> YOUR ASSIGNMENT: Each line below should be reproduced without any alteration.

SUPPLIED ENTRIES section start

-- pv_equiv track=rewrite | github.com/byeong-chang/Baekjoon-programmers | 프로그래머스/lv0/120869. 외계어 사전/외계어 사전.py | solution
-- ===== SOURCE A (Python) =====
-- def solution(spell, dic):
--     for text in dic:
--         Flag = True
--         temp = spell.copy()
--
--         if len(text) != len(spell):
--             continue
--
--         for i in text:
--             if i in temp:
--                 temp.remove(i)
--             else:
--                 Flag = False
--                 break
--         if Flag:
--             return 1
--     return 2
-- ===== SOURCE B (Python) =====
-- def solution(spell, dic):
--     target = sorted(spell)
--     for text in dic:
--         if sorted(text) == target:
--             return 1
--     return 2
-- ===== Notes on version B (the rewrite author's own statement) =====
-- stated objective: faster
-- what changed: Replaces the per-text copy/membership/remove consumption loop (with Flag, break and explicit length check) by a sort-and-compare: return 1 on the first text whose sorted character list equals the pre-sorted spell.
import Mathlib
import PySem

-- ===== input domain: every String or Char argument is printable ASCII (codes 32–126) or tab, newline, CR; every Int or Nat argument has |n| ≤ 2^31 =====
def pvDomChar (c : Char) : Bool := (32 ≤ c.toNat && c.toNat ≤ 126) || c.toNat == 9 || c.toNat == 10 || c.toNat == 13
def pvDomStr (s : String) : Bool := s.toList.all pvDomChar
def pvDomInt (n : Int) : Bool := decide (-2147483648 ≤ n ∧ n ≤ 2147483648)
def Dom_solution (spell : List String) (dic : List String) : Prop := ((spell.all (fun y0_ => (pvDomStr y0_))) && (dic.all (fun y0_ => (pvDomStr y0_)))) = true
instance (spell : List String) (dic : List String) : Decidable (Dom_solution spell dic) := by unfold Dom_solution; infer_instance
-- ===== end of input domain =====

-- B replaces A's consume-by-remove scan with a sort-and-compare of canonical forms (idiomatic rewrite).
-- ===== PORT A =====
-- inner loop of A: 'for i in text: if i in temp: temp.remove(i) else: Flag=False; break'
def solInner (cs : List Char) (temp : List String) : Bool :=
  match cs with
  | [] => true
  | c :: rest =>
    match PySem.List.remove? temp (String.mk [c]) with
    | some t => solInner rest t
    | none => false

def solGoA (spell : List String) (dic : List String) : Int :=
  match dic with
  | [] => 2
  | text :: rest =>
    if text.toList.length ≠ spell.length then solGoA spell rest
    else if solInner text.toList spell then 1 else solGoA spell rest

def solution (spell : List String) (dic : List String) : Int := solGoA spell dic

-- ===== PORT B =====
def solGoB (target : List String) (dic : List String) : Int :=
  match dic with
  | [] => 2
  | text :: rest =>
    if PySem.List.sorted (text.toList.map (fun c => String.mk [c])) (fun x => x) false = target
    then 1 else solGoB target rest

def solution_alt (spell : List String) (dic : List String) : Int :=
  solGoB (PySem.List.sorted spell (fun x => x) false) dic

-- ===== PRECONDITION & SPEC =====
def Spec_solution (spell : List String) (dic : List String) (out : Int) : Prop := out = solution_alt spell dic
instance (spell : List String) (dic : List String) (out : Int) : Decidable (Spec_solution spell dic out) := by unfold Spec_solution; infer_instance

-- ===== CLAIM (what is proved, stated in full; the proofs are below) =====
def Claim_equal_solution : Prop := ∀ (spell : List String) (dic : List String), Dom_solution spell dic → Spec_solution spell dic (solution spell dic)

-- ===== LEMMAS AND PROOFS =====

-- A's inner consumption loop succeeds iff the singleton strings of cs are a sub-permutation;
-- together with equal lengths this is exactly a permutation.
lemma solInner_iff_perm (cs : List Char) (temp : List String)
    (hlen : cs.length = temp.length) :
    solInner cs temp = true ↔ (cs.map (fun c => String.mk [c])).Perm temp := by
  induction cs generalizing temp with
  | nil =>
    simp only [solInner, List.map_nil, true_iff]
    have h0 : temp = [] := List.eq_nil_of_length_eq_zero (by simpa using hlen.symm)
    subst h0; exact List.Perm.refl _
  | cons c rest ih =>
    simp only [solInner, List.map_cons]
    by_cases hmem : String.mk [c] ∈ temp
    · rw [PySem.List.remove?_eq_some_erase temp _ hmem]
      have hlen' : rest.length = (temp.erase (String.mk [c])).length := by
        rw [List.length_erase_of_mem hmem]; simp at hlen; omega
      rw [ih _ hlen']
      constructor
      · intro hp
        exact (List.cons_perm_iff_perm_erase.mpr ⟨hmem, hp⟩)
      · intro hp
        exact (List.cons_perm_iff_perm_erase.mp hp).2
    · rw [(PySem.List.remove?_eq_none_iff temp (String.mk [c])).mpr hmem]
      simp
      intro hp
      exact hmem (hp.subset (by simp))

lemma per_text (spell : List String) (text : String) :
    ((¬ text.toList.length ≠ spell.length) ∧ solInner text.toList spell = true) ↔
      PySem.List.sorted (text.toList.map (fun c => String.mk [c])) (fun x => x) false
        = PySem.List.sorted spell (fun x => x) false := by
  rw [PySem.List.sorted_id_eq_sorted_id_iff_perm]
  constructor
  · rintro ⟨hlen, hin⟩
    exact (solInner_iff_perm _ _ (by omega)).mp hin
  · intro hp
    have hlen : text.toList.length = spell.length := by
      simpa using hp.length_eq
    exact ⟨by omega, (solInner_iff_perm _ _ hlen).mpr hp⟩

lemma go_eq (spell : List String) (dic : List String) :
    solGoA spell dic = solGoB (PySem.List.sorted spell (fun x => x) false) dic := by
  induction dic with
  | nil => rfl
  | cons text rest ih =>
    simp only [solGoA, solGoB]
    by_cases hs : PySem.List.sorted (text.toList.map (fun c => String.mk [c])) (fun x => x) false
        = PySem.List.sorted spell (fun x => x) false
    · obtain ⟨hlen, hin⟩ := (per_text spell text).mpr hs
      rw [if_neg hlen, if_pos hin, if_pos hs]
    · rw [if_neg hs]
      by_cases hlen : text.toList.length ≠ spell.length
      · rw [if_pos hlen]; exact ih
      · rw [if_neg hlen]
        have : ¬ solInner text.toList spell = true := fun hin => hs ((per_text spell text).mp ⟨hlen, hin⟩)
        simp only [this]
        exact ih

-- ===== VERDICT (by name: the statement is the Claim_ definition above) =====
theorem solution_spec : Claim_equal_solution := by
  intro spell dic _
  unfold Spec_solution solution solution_alt
  exact go_eq spell dic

SUPPLIED ENTRIES section end

> EXPECTED ANSWER:
-- pv_equiv track=rewrite | github.com/byeong-chang/Baekjoon-programmers | 프로그래머스/lv0/120869. 외계어 사전/외계어 사전.py | solution
-- ===== SOURCE A (Python) =====
-- def solution(spell, dic):
--     for text in dic:
--         Flag = True
--         temp = spell.copy()
--
--         if len(text) != len(spell):
--             continue
--
--         for i in text:
--             if i in temp:
--                 temp.remove(i)
--             else:
--                 Flag = False
--                 break
--         if Flag:
--             return 1
--     return 2
-- ===== SOURCE B (Python) =====
-- def solution(spell, dic):
--     target = sorted(spell)
--     for text in dic:
--         if sorted(text) == target:
--             return 1
--     return 2
-- ===== Notes on version B (the rewrite author's own statement) =====
-- stated objective: faster
-- what changed: Replaces the per-text copy/membership/remove consumption loop (with Flag, break and explicit length check) by a sort-and-compare: return 1 on the first text whose sorted character list equals the pre-sorted spell.
import Mathlib
import PySem

-- ===== input domain: every String or Char argument is printable ASCII (codes 32–126) or tab, newline, CR; every Int or Nat argument has |n| ≤ 2^31 =====
def pvDomChar (c : Char) : Bool := (32 ≤ c.toNat && c.toNat ≤ 126) || c.toNat == 9 || c.toNat == 10 || c.toNat == 13
def pvDomStr (s : String) : Bool := s.toList.all pvDomChar
def pvDomInt (n : Int) : Bool := decide (-2147483648 ≤ n ∧ n ≤ 2147483648)
def Dom_solution (spell : List String) (dic : List String) : Prop := ((spell.all (fun y0_ => (pvDomStr y0_))) && (dic.all (fun y0_ => (pvDomStr y0_)))) = true
instance (spell : List String) (dic : List String) : Decidable (Dom_solution spell dic) := by unfold Dom_solution; infer_instance
-- ===== end of input domain =====

-- B replaces A's consume-by-remove scan with a sort-and-compare of canonical forms (idiomatic rewrite).
-- ===== PORT A =====
-- inner loop of A: 'for i in text: if i in temp: temp.remove(i) else: Flag=False; break'
def solInner (cs : List Char) (temp : List String) : Bool :=
  match cs with
  | [] => true
  | c :: rest =>
    match PySem.List.remove? temp (String.mk [c]) with
    | some t => solInner rest t
    | none => false

def solGoA (spell : List String) (dic : List String) : Int :=
  match dic with
  | [] => 2
  | text :: rest =>
    if text.toList.length ≠ spell.length then solGoA spell rest
    else if solInner text.toList spell then 1 else solGoA spell rest

def solution (spell : List String) (dic : List String) : Int := solGoA spell dic

-- ===== PORT B =====
def solGoB (target : List String) (dic : List String) : Int :=
  match dic with
  | [] => 2
  | text :: rest =>
    if PySem.List.sorted (text.toList.map (fun c => String.mk [c])) (fun x => x) false = target
    then 1 else solGoB target rest

def solution_alt (spell : List String) (dic : List String) : Int :=
  solGoB (PySem.List.sorted spell (fun x => x) false) dic

-- ===== PRECONDITION & SPEC =====
def Spec_solution (spell : List String) (dic : List String) (out : Int) : Prop := out = solution_alt spell dic
instance (spell : List String) (dic : List String) (out : Int) : Decidable (Spec_solution spell dic out) := by unfold Spec_solution; infer_instance

-- ===== CLAIM (what is proved, stated in full; the proofs are below) =====
def Claim_equal_solution : Prop := ∀ (spell : List String) (dic : List String), Dom_solution spell dic → Spec_solution spell dic (solution spell dic)

-- ===== LEMMAS AND PROOFS =====

-- A's inner consumption loop succeeds iff the singleton strings of cs are a sub-permutation;
-- together with equal lengths this is exactly a permutation.
lemma solInner_iff_perm (cs : List Char) (temp : List String)
    (hlen : cs.length = temp.length) :
    solInner cs temp = true ↔ (cs.map (fun c => String.mk [c])).Perm temp := by
  induction cs generalizing temp with
  | nil =>
    simp only [solInner, List.map_nil, true_iff]
    have h0 : temp = [] := List.eq_nil_of_length_eq_zero (by simpa using hlen.symm)
    subst h0; exact List.Perm.refl _
  | cons c rest ih =>
    simp only [solInner, List.map_cons]
    by_cases hmem : String.mk [c] ∈ temp
    · rw [PySem.List.remove?_eq_some_erase temp _ hmem]
      have hlen' : rest.length = (temp.erase (String.mk [c])).length := by
        rw [List.length_erase_of_mem hmem]; simp at hlen; omega
      rw [ih _ hlen']
      constructor
      · intro hp
        exact (List.cons_perm_iff_perm_erase.mpr ⟨hmem, hp⟩)
      · intro hp
        exact (List.cons_perm_iff_perm_erase.mp hp).2
    · rw [(PySem.List.remove?_eq_none_iff temp (String.mk [c])).mpr hmem]
      simp
      intro hp
      exact hmem (hp.subset (by simp))

lemma per_text (spell : List String) (text : String) :
    ((¬ text.toList.length ≠ spell.length) ∧ solInner text.toList spell = true) ↔
      PySem.List.sorted (text.toList.map (fun c => String.mk [c])) (fun x => x) false
        = PySem.List.sorted spell (fun x => x) false := by
  rw [PySem.List.sorted_id_eq_sorted_id_iff_perm]
  constructor
  · rintro ⟨hlen, hin⟩
    exact (solInner_iff_perm _ _ (by omega)).mp hin
  · intro hp
    have hlen : text.toList.length = spell.length := by
      simpa using hp.length_eq
    exact ⟨by omega, (solInner_iff_perm _ _ hlen).mpr hp⟩

lemma go_eq (spell : List String) (dic : List String) :
    solGoA spell dic = solGoB (PySem.List.sorted spell (fun x => x) false) dic := by
  induction dic with
  | nil => rfl
  | cons text rest ih =>
    simp only [solGoA, solGoB]
    by_cases hs : PySem.List.sorted (text.toList.map (fun c => String.mk [c])) (fun x => x) false
        = PySem.List.sorted spell (fun x => x) false
    · obtain ⟨hlen, hin⟩ := (per_text spell text).mpr hs
      rw [if_neg hlen, if_pos hin, if_pos hs]
    · rw [if_neg hs]
      by_cases hlen : text.toList.length ≠ spell.length
      · rw [if_pos hlen]; exact ih
      · rw [if_neg hlen]
        have : ¬ solInner text.toList spell = true := fun hin => hs ((per_text spell text).mp ⟨hlen, hin⟩)
        simp only [this]
        exact ih

-- ===== VERDICT (by name: the statement is the Claim_ definition above) =====
theorem solution_spec : Claim_equal_solution := by
  intro spell dic _
  unfold Spec_solution solution solution_alt
  exact go_eq spell dic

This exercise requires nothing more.